С приближением ночи и с тем, что возвещало ее приход — зажиганием ламп, закрыванием ставней, накрыванием ужина — мне становилось все хуже и, будучи не в силах найти себе место, я слонялся. Со все большей четкостью прорисовывалась сущность моего с Фридериком предательства: мы предали мужское начало с (мальчиком плюс девочкой). Ходя по дому, я заглянул в гостиную, где было довольно темно, и увидел сидевшего на диване Вацлава. Я вошел и сел в кресло, впрочем, достаточно далеко, у противоположной стены. Мои намерения были неопределенны. Смутны. Отчаянная попытка — а может, получится решительным усилием преодолеть отвращение, связать себя с ним в мужском начале.
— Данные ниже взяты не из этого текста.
-- ===== LEMMAS AND PROOFS =====

-- abbreviations used only by the proofs
def pvE (J : List String) : List (Int × String) := PySem.List.enumerate J 0
-- the strict "(length, original index)" order A's stable length sort realises
def pvKlt (a b : Int × String) : Prop :=
  PySem.Str.len a.2 < PySem.Str.len b.2 ∨ (PySem.Str.len a.2 = PySem.Str.len b.2 ∧ a.1 < b.1)
def pvLex2 (q r : Int × Int × String) : Prop := q.1 < r.1 ∨ (q.1 = r.1 ∧ q.2.1 < r.2.1)
-- survival condition: no proper superstring anywhere, and this is the last occurrence
def pvQb (J : List String) (p : Int × String) : Bool :=
  (!(J.any (fun t => PySem.Chars.startswith t.toList p.2.toList && decide (p.2.toList.length < t.toList.length))))
  && ((PySem.List.enumerate J 0).all (fun q => decide (q.2 = p.2 → q.1 ≤ p.1)))
-- boolean comparators of the three sorts involved
def pvB1 (a b : String) : Bool := decide (PySem.Str.len a < PySem.Str.len b)
def pvB2 (a b : Int × String) : Bool :=
  decide (PySem.Str.len a.2 < PySem.Str.len b.2) ||
    (!decide (PySem.Str.len b.2 < PySem.Str.len a.2) && decide (a.1 < b.1))
def pvB3 (a b : Int × Int × String) : Bool :=
  decide (a.1 < b.1) || (!decide (b.1 < a.1) && decide (a.2.1 < b.2.1))
def pvD (J : List String) : List (Int × String) :=
  PySem.List.sorted2 (pvE J) (fun p => PySem.Str.len p.2) (fun p => p.1) false
def pvDec (p : Int × String) : Int × Int × String := (PySem.Str.len p.2, p.1, p.2)
def pvDistinct (J : List String) : List String :=
  PySem.List.sorted (PySem.Set.ofList J) (fun x => x) false
def pvDead (J : List String) : PySem.Set String :=
  ((pvDistinct J).zip (PySem.List.slice (pvDistinct J) (some 1) none)).foldl
    (fun st ab => if PySem.Str.startswith ab.2 ab.1 then PySem.Set.add st ab.1 else st)
    PySem.Set.empty
def pvLast (J : List String) : PySem.Dict String Int :=
  (PySem.List.enumerate J 0).foldl (fun d p => d.insert p.2 p.1) PySem.Dict.empty

lemma pvQb_iff (J : List String) (p : Int × String) :
    pvQb J p = true ↔
      (¬ ∃ t ∈ J, p.2.toList <+: t.toList ∧ p.2.toList.length < t.toList.length) ∧
      (∀ q ∈ pvE J, q.2 = p.2 → q.1 ≤ p.1) := by
  simp [pvQb, PySem.Chars.startswith_iff, pvE]
  intro _
  constructor
  · intro h a b hab hba
    rcases h a b hab with h'|h'
    · exact absurd hba h'
    · exact h'
  · intro h a b hab; by_cases hb : b = p.2
    · exact Or.inr (h a b hab hb)
    · exact Or.inl hb

lemma snd_mem_of_mem_pvE (J : List String) (q : Int × String) (h : q ∈ pvE J) : q.2 ∈ J := by
  rcases (PySem.List.mem_enumerate_iff J 0 q).mp h with ⟨k, hk, rfl⟩
  simp

lemma pvKlt_irrefl (p : Int × String) : ¬ pvKlt p p := by simp [pvKlt]

lemma pvKlt_trans {a b c : Int × String} (h1 : pvKlt a b) (h2 : pvKlt b c) : pvKlt a c := by
  unfold pvKlt at *; omega

-- insertion with pvB2 commutes with dropping indices when the new index is the largest
lemma map_snd_insertBy (x : Int × String) (ys : List (Int × String))
    (h : ∀ y ∈ ys, y.1 < x.1) :
    (PySem.List.insertBy pvB2 x ys).map (fun p => p.2)
      = PySem.List.insertBy pvB1 x.2 (ys.map (fun p => p.2)) := by
  induction ys with
  | nil => simp [PySem.List.insertBy]
  | cons y ys ih =>
    have hy : y.1 < x.1 := h y (by simp)
    have hb : pvB2 x y = pvB1 x.2 y.2 := by simp [pvB2, pvB1]; omega
    simp only [PySem.List.insertBy, List.map_cons, hb]
    cases hxy : pvB1 x.2 y.2 with
    | true => simp
    | false => simp [ih (fun a ha => h a (by simp [ha]))]

lemma insertBy_mem' {α : Type} (before : α → α → Bool) (x : α) (ys : List α) :
    ∀ z ∈ PySem.List.insertBy before x ys, z = x ∨ z ∈ ys := by
  intro z hz
  have := (PySem.List.mem_insertBy (before := before) (x := x) (ys := ys) (y := z)).mp hz
  tauto

lemma map_snd_foldl_insert (L : List (Int × String)) : ∀ (acc : List (Int × String)),
    L.Pairwise (fun a b => a.1 < b.1) →
    (∀ a ∈ acc, ∀ b ∈ L, a.1 < b.1) →
    (L.foldl (fun acc x => PySem.List.insertBy pvB2 x acc) acc).map (fun p => p.2)
      = (L.map (fun p => p.2)).foldl (fun acc x => PySem.List.insertBy pvB1 x acc)
          (acc.map (fun p => p.2)) := by
  induction L with
  | nil => intro acc _ _; simp
  | cons x L ih =>
    intro acc hL hacc
    simp only [List.foldl_cons, List.map_cons]
    rw [← map_snd_insertBy x acc (fun y hy => hacc y hy x (by simp))]
    apply ih
    · exact hL.sublist (List.sublist_cons_self x L)
    · intro a ha b hb
      rcases insertBy_mem' pvB2 x acc a ha with rfl | ha'
      · exact List.rel_of_pairwise_cons hL hb
      · exact hacc a ha' b (by simp [hb])

-- stability bridge: A's stable length sort is the decorated (length, index) sort, undecorated
lemma sorted_bridge (J : List String) :
    PySem.List.sorted J (fun t => PySem.Str.len t) false = (pvD J).map (fun p => p.2) := by
  have hD : pvD J = (pvE J).foldl (fun acc x => PySem.List.insertBy pvB2 x acc) [] := rfl
  have hS : PySem.List.sorted J (fun t => PySem.Str.len t) false
      = J.foldl (fun acc x => PySem.List.insertBy pvB1 x acc) [] := by
    rw [PySem.List.sorted_eq_foldl_insertBy]; rfl
  rw [hD, hS, map_snd_foldl_insert (pvE J) [] (PySem.List.pairwise_lt_enumerate J 0) (by simp)]
  simp [pvE, PySem.List.map_snd_enumerate]

lemma insertBy_pairwise {α : Type} (before : α → α → Bool)
    (hasym : ∀ a b, before a b = true → before b a = false)
    (htrans : ∀ a b c, before a b = true → before b c = true → before a c = true)
    (x : α) (ys : List α) (hys : ys.Pairwise (fun a b => before b a = false)) :
    (PySem.List.insertBy before x ys).Pairwise (fun a b => before b a = false) := by
  induction ys with
  | nil => simp [PySem.List.insertBy]
  | cons y ys ih =>
    rw [List.pairwise_cons] at hys
    simp only [PySem.List.insertBy]
    cases hxy : before x y with
    | true =>
      refine List.pairwise_cons.mpr ⟨?_, List.pairwise_cons.mpr hys⟩
      intro z hz
      rcases List.mem_cons.mp hz with rfl | hz'
      · exact hasym _ _ hxy
      · by_contra hzx
        have hzx' : before z x = true := by simpa using hzx
        have := htrans z x y hzx' hxy
        rw [hys.1 z hz'] at this; exact Bool.noConfusion this
    | false =>
      refine List.pairwise_cons.mpr ⟨?_, ih hys.2⟩
      intro z hz
      rcases insertBy_mem' before x ys z hz with rfl | hz'
      · exact hxy
      · exact hys.1 z hz'

lemma foldl_insertBy_pairwise {α : Type} (before : α → α → Bool)
    (hasym : ∀ a b, before a b = true → before b a = false)
    (htrans : ∀ a b c, before a b = true → before b c = true → before a c = true)
    (L : List α) : ∀ (acc : List α), acc.Pairwise (fun a b => before b a = false) →
    (L.foldl (fun acc x => PySem.List.insertBy before x acc) acc).Pairwise
      (fun a b => before b a = false) := by
  induction L with
  | nil => intro acc h; simpa using h
  | cons x L ih =>
    intro acc h
    exact ih _ (insertBy_pairwise before hasym htrans x acc h)

lemma pvD_perm (J : List String) : (pvD J).Perm (pvE J) :=
  PySem.List.sorted2_perm _ _ _ _

lemma pvE_fst_nodup (J : List String) : ((pvE J).map (fun p => p.1)).Nodup :=
  List.Pairwise.nodup (by
    rw [List.pairwise_map]
    exact (PySem.List.pairwise_lt_enumerate J 0).imp (fun h => by omega))

lemma pvD_pairwise (J : List String) : (pvD J).Pairwise pvKlt := by
  have h1 : (pvD J).Pairwise (fun a b => pvB2 b a = false) := by
    have hd : pvD J = (pvE J).foldl (fun acc x => PySem.List.insertBy pvB2 x acc) [] := rfl
    rw [hd]
    apply foldl_insertBy_pairwise
    · intro a b h; simp [pvB2] at *; omega
    · intro a b c h1 h2; simp [pvB2] at *; omega
    · simp
  have h2 : (pvD J).Pairwise (fun a b => a.1 ≠ b.1) := by
    have : ((pvD J).map (fun p => p.1)).Nodup := ((pvD_perm J).map _).nodup_iff.mpr (pvE_fst_nodup J)
    rw [List.nodup_iff_pairwise_ne, List.pairwise_map] at this
    exact this
  exact (h1.and h2).imp (fun {a b} h => by
    obtain ⟨hb, hne⟩ := h
    simp [pvB2, PySem.Str.len_eq] at hb
    unfold pvKlt
    simp [PySem.Str.len_eq]
    omega)

-- the inner keep test of A's loop, read off position-freely
lemma keep_iff (J : List String) (p : Int × String) (R : List (Int × String))
    (hp : (p :: R).Pairwise pvKlt) (hsub : ∀ e ∈ p :: R, e ∈ pvE J)
    (huc : ∀ e ∈ pvE J, ∀ x ∈ p :: R, pvKlt x e → e ∈ p :: R) :
    (R.any (fun q => PySem.Str.startswith q.2 p.2)) = (!pvQb J p) := by
  rw [← Bool.not_not (R.any _)]
  congr 1
  rw [Bool.eq_iff_iff, Bool.not_eq_true', List.any_eq_false, pvQb_iff]
  simp only [PySem.Str.startswith_eq, PySem.Chars.startswith_iff]
  constructor
  · intro h
    constructor
    · rintro ⟨t, htJ, hpre, hlt⟩
      rcases List.mem_iff_getElem.mp htJ with ⟨k, hk, rfl⟩
      have he : ((0 + (k:Int)), J[k]) ∈ pvE J := by
        rw [pvE, PySem.List.mem_enumerate_iff]; exact ⟨k, hk, rfl⟩
      have hklt : pvKlt p ((0 + (k:Int)), J[k]) := by
        left; simp only [PySem.Str.len_eq]; exact_mod_cast hlt
      have := huc _ he p (by simp) hklt
      rcases List.mem_cons.mp this with heq | hmem
      · exact absurd (heq ▸ hklt) (pvKlt_irrefl p)
      · exact absurd hpre (by simpa using h _ hmem)
    · intro q hq hq2
      by_contra hgt
      have hklt : pvKlt p q := by right; rw [hq2]; omega
      have := huc q hq p (by simp) hklt
      rcases List.mem_cons.mp this with heq | hmem
      · exact absurd (heq ▸ hklt) (pvKlt_irrefl p)
      · exact absurd (hq2 ▸ List.prefix_refl p.2.toList) (by simpa [hq2] using h _ hmem)
  · rintro ⟨h1, h2⟩ q hq
    intro hpre
    have hqE : q ∈ pvE J := hsub q (by simp [hq])
    have hlen : p.2.toList.length ≤ q.2.toList.length := hpre.length_le
    rcases lt_or_eq_of_le hlen with hlt | heq
    · exact h1 ⟨q.2, snd_mem_of_mem_pvE J q hqE, hpre, hlt⟩
    · have hstr : p.2 = q.2 := String.toList_inj.mp (hpre.eq_of_length heq)
      have hklt : pvKlt p q := List.rel_of_pairwise_cons hp hq
      have := h2 q hqE hstr.symm
      rcases hklt with hl | ⟨_, hi⟩
      · rw [hstr] at hl; exact absurd hl (lt_irrefl _)
      · omega

lemma pvALoop_eq (J : List String) (l : List (Int × String))
    (hp : l.Pairwise pvKlt) (hsub : ∀ e ∈ l, e ∈ pvE J)
    (huc : ∀ e ∈ pvE J, ∀ x ∈ l, pvKlt x e → e ∈ l) :
    pvALoop (l.map (fun p => p.2))
      = (l.filter (fun p => pvQb J p)).map (fun p => pvSplitDot p.2) := by
  induction l with
  | nil => simp [pvALoop]
  | cons p R ih =>
    have hpR : R.Pairwise pvKlt := (List.pairwise_cons.mp hp).2
    have hsubR : ∀ e ∈ R, e ∈ pvE J := fun e he => hsub e (by simp [he])
    have hucR : ∀ e ∈ pvE J, ∀ x ∈ R, pvKlt x e → e ∈ R := by
      intro e he x hx hklt
      rcases List.mem_cons.mp (huc e he x (by simp [hx]) hklt) with rfl | hm
      · exact absurd hklt (by
          intro h
          exact absurd (pvKlt_trans ((List.pairwise_cons.mp hp).1 x hx) h) (pvKlt_irrefl e))
      · exact hm
    have hany : (R.any (fun q => PySem.Str.startswith q.2 p.2)) = (!pvQb J p) :=
      keep_iff J p R hp hsub huc
    simp only [List.map_cons, pvALoop, List.any_map]
    have hcomp : (fun u => PySem.Str.startswith u p.2) ∘ (fun p => p.2)
         = (fun q : Int × String => PySem.Str.startswith q.2 p.2) := rfl
    rw [hcomp, hany]
    cases hq : pvQb J p with
    | true => simp [hq, ih hpR hsubR hucR]
    | false => simp [hq, ih hpR hsubR hucR]

lemma mem_foldl_add {α β : Type} [BEq α] [LawfulBEq α] (f : β → α) (l : List β)
    (st : PySem.Set α) (x : α) :
    x ∈ l.foldl (fun st k => PySem.Set.add st (f k)) st ↔ x ∈ st ∨ ∃ k ∈ l, x = f k := by
  induction l generalizing st with
  | nil => simp
  | cons a l ih =>
    simp only [List.foldl_cons, ih, PySem.Set.mem_add, List.mem_cons]
    constructor
    · rintro (⟨h|h⟩|⟨k,hk,rfl⟩)
      · exact Or.inl h
      · exact Or.inr ⟨a, Or.inl rfl, h⟩
      · exact Or.inr ⟨k, Or.inr hk, rfl⟩
    · rintro (h|⟨k,(rfl|hk),rfl⟩)
      · exact Or.inl (Or.inl h)
      · exact Or.inl (Or.inr rfl)
      · exact Or.inr ⟨k, hk, rfl⟩

lemma chars_prefix_iff (s p : String) :
    PySem.Str.startswith s p = true ↔ p.toList <+: s.toList := by
  rw [PySem.Str.startswith_eq]; exact PySem.Chars.startswith_iff _ _

lemma lex_of_append (s r : List Char) (hr : r ≠ []) : List.Lex (· < ·) s (s ++ r) := by
  induction s with
  | nil => cases r with | nil => exact absurd rfl hr | cons b r' => exact List.Lex.nil
  | cons a s ih => exact List.Lex.cons ih

lemma lex_of_strict_prefix (s t : List Char) (h : s <+: t) (hne : s ≠ t) :
    List.Lex (· < ·) s t := by
  obtain ⟨r, rfl⟩ := h
  apply lex_of_append
  intro hr
  exact hne (by simp [hr])

lemma str_lt_iff (s t : String) : s < t ↔ List.Lex (· < ·) s.toList t.toList := by
  rw [String.lt_iff_toList_lt]
  exact List.lt_iff_lex_lt _ _

lemma between_prefix : ∀ (s u t : List Char), s <+: t → List.Lex (· < ·) s u →
    (List.Lex (· < ·) u t ∨ u = t) → s <+: u := by
  intro s
  induction s with
  | nil => intro u t _ _ _; exact List.nil_prefix
  | cons c s ih =>
    intro u t hpre hsu hut
    obtain ⟨t', rfl, hpre'⟩ : ∃ t', t = c :: t' ∧ s <+: t' := by
      rcases hpre with ⟨r, hr⟩
      cases t with
      | nil => simp at hr
      | cons d t' =>
        rw [List.cons_append] at hr
        injection hr with h1 h2
        exact ⟨t', by rw [h1], ⟨r, h2⟩⟩
    cases hsu with
    | rel hcb =>
      exfalso
      rcases hut with hlex | heq
      · cases hlex with
        | rel h => exact lt_asymm hcb h
        | cons h => exact lt_irrefl _ hcb
      · injection heq with h1 _
        rw [h1] at hcb
        exact lt_irrefl _ hcb
    | cons hlex' =>
      rename_i u'
      have hu' : s <+: u' := by
        rcases hut with hlex | heq
        · cases hlex with
          | rel h => exact absurd h (lt_irrefl _)
          | cons h => exact ih u' t' hpre' hlex' (Or.inl h)
        · injection heq with _ h2
          exact ih u' t' hpre' hlex' (Or.inr h2)
      exact List.cons_prefix_cons.mpr ⟨rfl, hu'⟩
Но отвращение выросло до недосягаемых высот — разбуженное моим приходом и расположением моего тела вблизи его тела, преисполненное его ко мне неприязнью… неприязнью, которая, делая меня отвратительным, делала отвратительным мое отвращение к нему. И vice versa. Я знал, что в этих условиях и речи быть не могло о том, чтобы хоть один из нас засиял теми великолепиями, которые нам, несмотря ни на что, были доступны — я имею в виду великолепия добродетели, ума, преданности, геройства, благородства, которые мы могли продемонстрировать, и которые были в нас in potentia — однако отвращение было слишком всемогущим. Но разве мы не могли его сломать, насильно? Насилие! Насилие! Или мы не мужчины? Мужчина — это тот, кто насилует, навязывает себя силой. Мужчина — это тот, кто царствует! Мужчина не спрашивает, нравится он или нет, он заботится только о собственном удовольствии, его небо должно решать, что прекрасно, а что уродливо — для него и только для него! Мужчина существует для себя и ни для кого больше!